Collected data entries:
=== Section Start ===

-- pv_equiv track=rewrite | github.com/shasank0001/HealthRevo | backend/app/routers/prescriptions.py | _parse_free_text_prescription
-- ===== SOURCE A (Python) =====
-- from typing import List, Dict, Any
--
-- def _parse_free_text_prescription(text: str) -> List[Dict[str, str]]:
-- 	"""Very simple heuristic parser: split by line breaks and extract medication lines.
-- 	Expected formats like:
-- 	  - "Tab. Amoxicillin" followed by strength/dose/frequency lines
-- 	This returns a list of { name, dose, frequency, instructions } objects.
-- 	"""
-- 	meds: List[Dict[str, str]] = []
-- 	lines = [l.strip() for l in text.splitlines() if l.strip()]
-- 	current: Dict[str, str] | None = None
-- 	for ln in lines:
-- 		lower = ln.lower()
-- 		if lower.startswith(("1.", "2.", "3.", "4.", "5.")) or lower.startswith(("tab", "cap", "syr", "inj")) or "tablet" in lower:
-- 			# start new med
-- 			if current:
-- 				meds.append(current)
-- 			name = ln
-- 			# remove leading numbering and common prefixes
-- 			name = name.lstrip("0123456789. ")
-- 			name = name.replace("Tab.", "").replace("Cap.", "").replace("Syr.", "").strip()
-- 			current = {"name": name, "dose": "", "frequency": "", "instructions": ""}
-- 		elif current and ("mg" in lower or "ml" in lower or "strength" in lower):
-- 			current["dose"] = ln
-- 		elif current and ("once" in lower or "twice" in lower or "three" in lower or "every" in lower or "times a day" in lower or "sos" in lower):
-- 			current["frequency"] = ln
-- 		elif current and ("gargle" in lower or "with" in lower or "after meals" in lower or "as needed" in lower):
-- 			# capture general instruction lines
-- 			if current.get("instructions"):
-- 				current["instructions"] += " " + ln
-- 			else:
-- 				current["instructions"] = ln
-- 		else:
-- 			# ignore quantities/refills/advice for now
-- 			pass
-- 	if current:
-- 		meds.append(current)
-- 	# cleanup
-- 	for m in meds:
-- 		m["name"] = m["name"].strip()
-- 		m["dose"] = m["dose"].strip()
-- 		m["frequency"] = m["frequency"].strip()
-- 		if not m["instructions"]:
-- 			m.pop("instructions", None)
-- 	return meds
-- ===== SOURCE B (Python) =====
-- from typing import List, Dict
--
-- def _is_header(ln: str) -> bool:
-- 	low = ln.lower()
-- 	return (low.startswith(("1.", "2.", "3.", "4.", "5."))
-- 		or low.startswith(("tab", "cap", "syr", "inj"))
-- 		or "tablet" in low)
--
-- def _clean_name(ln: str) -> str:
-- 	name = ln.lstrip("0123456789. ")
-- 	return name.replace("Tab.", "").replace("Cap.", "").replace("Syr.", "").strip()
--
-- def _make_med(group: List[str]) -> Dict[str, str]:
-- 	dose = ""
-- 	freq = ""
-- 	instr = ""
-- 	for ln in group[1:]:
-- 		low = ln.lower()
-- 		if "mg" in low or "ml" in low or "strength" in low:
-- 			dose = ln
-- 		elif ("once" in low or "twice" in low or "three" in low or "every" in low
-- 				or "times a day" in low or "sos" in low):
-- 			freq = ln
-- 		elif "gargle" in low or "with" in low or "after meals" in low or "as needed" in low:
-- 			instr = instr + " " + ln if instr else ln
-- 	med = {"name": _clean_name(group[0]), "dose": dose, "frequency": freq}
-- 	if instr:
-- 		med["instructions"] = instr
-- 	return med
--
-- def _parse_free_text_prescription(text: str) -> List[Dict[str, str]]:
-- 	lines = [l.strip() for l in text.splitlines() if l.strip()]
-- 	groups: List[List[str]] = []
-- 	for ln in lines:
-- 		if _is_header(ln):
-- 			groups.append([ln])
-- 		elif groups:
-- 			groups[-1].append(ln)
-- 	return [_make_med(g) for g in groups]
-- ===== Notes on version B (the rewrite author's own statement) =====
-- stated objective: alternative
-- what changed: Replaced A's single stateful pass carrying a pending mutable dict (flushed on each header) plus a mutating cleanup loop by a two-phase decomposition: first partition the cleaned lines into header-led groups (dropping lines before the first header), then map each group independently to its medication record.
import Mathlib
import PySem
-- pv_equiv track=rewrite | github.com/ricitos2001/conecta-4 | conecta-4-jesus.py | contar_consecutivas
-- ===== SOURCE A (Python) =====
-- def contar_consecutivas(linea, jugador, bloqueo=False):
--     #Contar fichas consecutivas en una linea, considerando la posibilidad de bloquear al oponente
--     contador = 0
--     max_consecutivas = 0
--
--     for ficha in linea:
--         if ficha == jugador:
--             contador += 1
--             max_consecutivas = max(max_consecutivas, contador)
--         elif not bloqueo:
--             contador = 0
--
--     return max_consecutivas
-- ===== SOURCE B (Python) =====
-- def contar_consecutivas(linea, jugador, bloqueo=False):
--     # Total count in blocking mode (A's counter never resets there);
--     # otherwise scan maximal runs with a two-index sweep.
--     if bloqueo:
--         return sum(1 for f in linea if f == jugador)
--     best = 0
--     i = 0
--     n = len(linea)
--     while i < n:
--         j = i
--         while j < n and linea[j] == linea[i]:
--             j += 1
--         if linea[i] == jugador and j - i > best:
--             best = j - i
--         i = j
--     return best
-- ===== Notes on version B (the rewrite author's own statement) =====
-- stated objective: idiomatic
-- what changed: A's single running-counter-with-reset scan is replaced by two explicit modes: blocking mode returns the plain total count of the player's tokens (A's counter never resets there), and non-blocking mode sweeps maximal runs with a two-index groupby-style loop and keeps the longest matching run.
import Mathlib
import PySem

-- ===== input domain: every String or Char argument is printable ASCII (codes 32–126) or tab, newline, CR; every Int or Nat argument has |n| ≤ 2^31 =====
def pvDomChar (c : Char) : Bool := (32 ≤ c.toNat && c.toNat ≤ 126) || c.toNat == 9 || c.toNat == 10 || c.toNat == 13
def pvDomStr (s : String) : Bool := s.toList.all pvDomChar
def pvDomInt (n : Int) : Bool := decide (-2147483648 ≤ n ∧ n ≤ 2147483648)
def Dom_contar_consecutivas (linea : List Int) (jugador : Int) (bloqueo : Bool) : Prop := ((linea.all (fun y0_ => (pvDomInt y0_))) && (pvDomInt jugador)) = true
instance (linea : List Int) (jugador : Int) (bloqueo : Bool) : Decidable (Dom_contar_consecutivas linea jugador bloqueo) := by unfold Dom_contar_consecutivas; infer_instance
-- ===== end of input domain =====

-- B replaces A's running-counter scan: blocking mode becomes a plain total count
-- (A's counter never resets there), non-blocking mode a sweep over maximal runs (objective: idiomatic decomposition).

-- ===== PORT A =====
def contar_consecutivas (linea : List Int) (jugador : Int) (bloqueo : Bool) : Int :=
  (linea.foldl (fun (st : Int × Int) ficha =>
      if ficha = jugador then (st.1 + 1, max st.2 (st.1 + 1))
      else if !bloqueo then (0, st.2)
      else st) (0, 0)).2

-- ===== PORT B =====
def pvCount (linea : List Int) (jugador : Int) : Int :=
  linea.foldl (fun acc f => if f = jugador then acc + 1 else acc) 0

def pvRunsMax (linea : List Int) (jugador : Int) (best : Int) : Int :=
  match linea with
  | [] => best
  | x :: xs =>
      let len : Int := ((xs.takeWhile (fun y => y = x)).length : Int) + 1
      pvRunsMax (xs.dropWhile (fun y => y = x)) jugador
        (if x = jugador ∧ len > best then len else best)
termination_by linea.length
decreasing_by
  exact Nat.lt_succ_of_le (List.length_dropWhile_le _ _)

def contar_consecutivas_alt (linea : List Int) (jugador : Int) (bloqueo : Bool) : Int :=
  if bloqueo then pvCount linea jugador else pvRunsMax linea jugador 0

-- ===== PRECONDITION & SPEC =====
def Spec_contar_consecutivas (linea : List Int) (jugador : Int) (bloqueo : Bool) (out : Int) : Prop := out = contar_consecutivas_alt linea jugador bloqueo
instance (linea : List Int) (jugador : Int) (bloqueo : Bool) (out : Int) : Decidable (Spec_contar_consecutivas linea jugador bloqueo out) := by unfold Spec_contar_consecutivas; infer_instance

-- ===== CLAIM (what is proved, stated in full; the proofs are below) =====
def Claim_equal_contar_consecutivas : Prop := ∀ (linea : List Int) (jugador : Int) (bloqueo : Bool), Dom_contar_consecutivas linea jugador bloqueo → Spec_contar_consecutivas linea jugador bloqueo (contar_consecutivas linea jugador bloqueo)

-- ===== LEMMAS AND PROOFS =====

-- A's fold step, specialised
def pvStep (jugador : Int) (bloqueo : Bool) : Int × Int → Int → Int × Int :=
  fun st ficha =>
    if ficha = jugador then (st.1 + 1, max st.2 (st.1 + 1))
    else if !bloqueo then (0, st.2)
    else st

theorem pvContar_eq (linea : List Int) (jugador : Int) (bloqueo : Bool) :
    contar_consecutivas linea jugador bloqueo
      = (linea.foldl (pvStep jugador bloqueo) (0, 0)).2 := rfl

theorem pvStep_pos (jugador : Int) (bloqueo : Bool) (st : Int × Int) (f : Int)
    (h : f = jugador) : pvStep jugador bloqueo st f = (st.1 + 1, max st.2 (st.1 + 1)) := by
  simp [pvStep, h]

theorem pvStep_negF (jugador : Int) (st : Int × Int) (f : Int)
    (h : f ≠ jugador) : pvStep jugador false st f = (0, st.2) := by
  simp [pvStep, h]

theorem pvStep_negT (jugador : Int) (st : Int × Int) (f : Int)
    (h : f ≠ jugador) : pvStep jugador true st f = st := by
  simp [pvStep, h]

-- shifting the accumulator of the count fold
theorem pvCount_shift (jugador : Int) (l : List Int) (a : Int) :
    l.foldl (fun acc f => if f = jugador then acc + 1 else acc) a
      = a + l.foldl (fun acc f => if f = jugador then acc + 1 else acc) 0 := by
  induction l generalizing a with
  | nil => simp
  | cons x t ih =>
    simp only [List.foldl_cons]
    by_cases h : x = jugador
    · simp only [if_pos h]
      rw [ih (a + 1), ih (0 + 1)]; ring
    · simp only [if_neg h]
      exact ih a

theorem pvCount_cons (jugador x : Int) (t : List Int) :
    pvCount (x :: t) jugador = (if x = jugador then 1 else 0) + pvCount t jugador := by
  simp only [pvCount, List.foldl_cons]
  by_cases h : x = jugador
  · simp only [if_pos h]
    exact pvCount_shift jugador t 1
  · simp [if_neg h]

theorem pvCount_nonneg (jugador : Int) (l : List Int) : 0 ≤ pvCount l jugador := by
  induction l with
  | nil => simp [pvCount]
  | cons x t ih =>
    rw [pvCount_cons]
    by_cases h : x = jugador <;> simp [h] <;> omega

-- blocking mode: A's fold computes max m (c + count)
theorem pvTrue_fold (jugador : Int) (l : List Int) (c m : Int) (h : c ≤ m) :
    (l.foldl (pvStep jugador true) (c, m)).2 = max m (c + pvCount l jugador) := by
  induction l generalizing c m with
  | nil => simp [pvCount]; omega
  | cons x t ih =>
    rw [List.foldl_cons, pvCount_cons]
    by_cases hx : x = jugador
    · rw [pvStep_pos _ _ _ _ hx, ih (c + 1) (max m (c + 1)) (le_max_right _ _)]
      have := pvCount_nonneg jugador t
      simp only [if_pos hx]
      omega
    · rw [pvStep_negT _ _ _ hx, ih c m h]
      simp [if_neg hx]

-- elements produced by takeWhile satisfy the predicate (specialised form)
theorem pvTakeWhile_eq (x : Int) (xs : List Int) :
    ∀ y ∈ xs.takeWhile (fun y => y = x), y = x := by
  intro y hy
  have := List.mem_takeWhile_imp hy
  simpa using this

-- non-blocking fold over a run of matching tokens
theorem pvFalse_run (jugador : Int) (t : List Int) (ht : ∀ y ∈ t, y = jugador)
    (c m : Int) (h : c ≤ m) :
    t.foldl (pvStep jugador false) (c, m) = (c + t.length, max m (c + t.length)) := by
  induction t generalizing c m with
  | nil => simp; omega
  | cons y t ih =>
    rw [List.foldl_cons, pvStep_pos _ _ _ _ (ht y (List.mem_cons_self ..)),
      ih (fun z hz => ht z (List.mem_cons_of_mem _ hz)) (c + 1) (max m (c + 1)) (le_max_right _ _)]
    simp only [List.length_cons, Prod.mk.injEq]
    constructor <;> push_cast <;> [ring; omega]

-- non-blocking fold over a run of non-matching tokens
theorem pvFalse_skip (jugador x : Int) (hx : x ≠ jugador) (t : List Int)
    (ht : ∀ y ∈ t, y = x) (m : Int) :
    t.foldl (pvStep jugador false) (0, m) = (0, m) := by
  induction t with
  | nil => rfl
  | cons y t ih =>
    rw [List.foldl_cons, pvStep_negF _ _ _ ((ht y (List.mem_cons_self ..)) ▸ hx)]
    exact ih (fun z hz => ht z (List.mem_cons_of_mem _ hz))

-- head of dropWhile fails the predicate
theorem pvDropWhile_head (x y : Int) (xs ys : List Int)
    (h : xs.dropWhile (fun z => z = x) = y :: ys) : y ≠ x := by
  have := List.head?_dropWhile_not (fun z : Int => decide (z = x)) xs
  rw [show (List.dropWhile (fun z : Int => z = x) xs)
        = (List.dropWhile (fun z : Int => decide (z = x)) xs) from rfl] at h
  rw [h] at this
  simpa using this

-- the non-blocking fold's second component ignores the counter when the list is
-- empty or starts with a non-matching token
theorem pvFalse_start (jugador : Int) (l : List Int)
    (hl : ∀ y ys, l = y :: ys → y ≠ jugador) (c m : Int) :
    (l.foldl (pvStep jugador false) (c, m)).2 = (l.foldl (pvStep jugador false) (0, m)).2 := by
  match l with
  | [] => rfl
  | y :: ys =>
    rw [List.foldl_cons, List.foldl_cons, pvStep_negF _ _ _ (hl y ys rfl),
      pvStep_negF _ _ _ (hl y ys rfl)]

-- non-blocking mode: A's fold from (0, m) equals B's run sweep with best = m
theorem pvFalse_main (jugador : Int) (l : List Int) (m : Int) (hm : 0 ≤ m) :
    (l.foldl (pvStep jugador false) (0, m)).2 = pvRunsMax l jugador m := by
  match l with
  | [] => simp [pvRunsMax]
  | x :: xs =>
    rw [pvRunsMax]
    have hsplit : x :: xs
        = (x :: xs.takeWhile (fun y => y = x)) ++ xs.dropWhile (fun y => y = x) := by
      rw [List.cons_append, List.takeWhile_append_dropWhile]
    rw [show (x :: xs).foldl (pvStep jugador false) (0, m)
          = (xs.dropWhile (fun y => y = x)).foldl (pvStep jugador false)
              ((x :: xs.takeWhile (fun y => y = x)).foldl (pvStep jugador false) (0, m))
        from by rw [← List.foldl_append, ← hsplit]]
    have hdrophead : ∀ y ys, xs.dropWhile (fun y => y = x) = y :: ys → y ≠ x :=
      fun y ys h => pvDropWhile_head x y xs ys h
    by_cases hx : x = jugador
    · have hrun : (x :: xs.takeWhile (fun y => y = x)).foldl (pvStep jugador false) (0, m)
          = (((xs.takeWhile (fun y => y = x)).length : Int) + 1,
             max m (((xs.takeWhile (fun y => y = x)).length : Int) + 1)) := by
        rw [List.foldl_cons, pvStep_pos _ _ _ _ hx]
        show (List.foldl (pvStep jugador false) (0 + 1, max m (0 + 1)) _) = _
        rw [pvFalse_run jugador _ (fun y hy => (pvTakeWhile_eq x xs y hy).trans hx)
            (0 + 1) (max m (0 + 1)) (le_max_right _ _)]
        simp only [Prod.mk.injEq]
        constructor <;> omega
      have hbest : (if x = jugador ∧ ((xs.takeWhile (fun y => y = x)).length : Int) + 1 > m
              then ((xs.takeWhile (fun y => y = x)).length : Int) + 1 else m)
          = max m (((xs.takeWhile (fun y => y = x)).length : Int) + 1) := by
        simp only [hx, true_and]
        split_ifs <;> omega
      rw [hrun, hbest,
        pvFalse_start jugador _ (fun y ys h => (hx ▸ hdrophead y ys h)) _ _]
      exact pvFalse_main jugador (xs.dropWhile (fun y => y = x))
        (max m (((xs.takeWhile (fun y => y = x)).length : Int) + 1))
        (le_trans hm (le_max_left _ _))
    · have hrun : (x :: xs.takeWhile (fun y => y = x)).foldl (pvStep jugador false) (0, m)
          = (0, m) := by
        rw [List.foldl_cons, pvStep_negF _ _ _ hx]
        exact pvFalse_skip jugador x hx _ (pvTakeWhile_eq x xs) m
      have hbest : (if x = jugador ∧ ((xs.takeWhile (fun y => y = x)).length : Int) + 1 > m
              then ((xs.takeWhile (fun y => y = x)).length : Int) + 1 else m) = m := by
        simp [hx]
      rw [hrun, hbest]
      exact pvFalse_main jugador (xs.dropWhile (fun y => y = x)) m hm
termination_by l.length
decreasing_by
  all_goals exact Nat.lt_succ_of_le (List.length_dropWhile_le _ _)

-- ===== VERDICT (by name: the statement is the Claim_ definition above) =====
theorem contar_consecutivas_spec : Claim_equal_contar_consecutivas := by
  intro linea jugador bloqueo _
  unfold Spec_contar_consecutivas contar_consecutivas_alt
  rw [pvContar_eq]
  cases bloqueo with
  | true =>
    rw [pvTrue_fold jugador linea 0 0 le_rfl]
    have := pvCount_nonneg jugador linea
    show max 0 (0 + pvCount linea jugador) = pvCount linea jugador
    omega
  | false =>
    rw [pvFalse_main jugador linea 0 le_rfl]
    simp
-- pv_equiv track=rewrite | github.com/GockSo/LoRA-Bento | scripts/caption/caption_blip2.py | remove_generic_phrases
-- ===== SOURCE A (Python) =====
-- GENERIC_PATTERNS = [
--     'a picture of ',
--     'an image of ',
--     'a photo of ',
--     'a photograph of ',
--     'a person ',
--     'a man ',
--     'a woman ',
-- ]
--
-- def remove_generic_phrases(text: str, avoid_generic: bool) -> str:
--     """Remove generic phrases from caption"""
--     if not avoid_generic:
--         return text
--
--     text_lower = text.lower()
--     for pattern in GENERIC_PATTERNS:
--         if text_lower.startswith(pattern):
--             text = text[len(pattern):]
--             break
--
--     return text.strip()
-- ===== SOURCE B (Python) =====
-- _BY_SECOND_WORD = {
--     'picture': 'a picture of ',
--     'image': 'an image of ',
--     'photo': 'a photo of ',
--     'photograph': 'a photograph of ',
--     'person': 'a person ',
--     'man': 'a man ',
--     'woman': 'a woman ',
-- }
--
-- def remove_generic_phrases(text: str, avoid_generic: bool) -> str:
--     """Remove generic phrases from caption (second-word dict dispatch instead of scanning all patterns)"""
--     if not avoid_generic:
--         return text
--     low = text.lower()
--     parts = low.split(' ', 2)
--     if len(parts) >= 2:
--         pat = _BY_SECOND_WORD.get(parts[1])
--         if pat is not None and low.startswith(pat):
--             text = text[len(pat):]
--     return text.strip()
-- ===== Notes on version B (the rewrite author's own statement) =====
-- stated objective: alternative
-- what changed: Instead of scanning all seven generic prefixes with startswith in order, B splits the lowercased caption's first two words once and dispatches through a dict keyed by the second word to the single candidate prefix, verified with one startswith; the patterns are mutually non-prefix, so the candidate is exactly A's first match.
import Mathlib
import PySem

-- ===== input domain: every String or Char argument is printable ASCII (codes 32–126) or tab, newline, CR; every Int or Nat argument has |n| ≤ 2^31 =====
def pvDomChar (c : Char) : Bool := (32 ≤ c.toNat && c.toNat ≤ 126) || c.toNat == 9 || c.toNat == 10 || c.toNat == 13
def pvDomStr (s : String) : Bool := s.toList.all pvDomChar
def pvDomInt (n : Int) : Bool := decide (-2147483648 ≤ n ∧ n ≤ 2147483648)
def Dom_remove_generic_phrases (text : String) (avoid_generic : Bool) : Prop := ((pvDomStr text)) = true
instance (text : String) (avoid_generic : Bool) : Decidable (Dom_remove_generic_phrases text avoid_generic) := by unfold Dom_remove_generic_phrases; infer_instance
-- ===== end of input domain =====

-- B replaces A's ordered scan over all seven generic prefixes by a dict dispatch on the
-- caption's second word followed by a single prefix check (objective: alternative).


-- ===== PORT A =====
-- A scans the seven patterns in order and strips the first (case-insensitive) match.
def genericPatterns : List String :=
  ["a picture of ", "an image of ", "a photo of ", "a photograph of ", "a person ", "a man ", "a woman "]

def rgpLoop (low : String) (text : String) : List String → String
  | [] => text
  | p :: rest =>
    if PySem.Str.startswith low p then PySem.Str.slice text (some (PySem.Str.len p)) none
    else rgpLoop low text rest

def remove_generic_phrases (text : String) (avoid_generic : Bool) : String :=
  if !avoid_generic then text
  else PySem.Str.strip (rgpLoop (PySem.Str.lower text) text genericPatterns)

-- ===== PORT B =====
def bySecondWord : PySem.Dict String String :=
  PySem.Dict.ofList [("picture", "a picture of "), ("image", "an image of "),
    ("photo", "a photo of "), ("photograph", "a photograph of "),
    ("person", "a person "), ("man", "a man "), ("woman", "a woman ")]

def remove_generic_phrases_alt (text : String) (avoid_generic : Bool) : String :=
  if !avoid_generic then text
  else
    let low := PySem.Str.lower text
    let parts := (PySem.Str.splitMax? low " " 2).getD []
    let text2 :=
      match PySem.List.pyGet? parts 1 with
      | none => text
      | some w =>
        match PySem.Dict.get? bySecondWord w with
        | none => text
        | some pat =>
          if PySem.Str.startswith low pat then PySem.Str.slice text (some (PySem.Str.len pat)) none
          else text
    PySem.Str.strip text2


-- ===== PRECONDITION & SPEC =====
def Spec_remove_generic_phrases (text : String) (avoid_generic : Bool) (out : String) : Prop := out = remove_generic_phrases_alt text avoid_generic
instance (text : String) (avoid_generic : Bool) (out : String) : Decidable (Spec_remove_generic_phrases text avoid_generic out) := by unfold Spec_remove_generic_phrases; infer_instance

=== Section End ===

#### The problem
Please provide nothing but the number of lines in the records that hold the string "resets".

#### Written response
3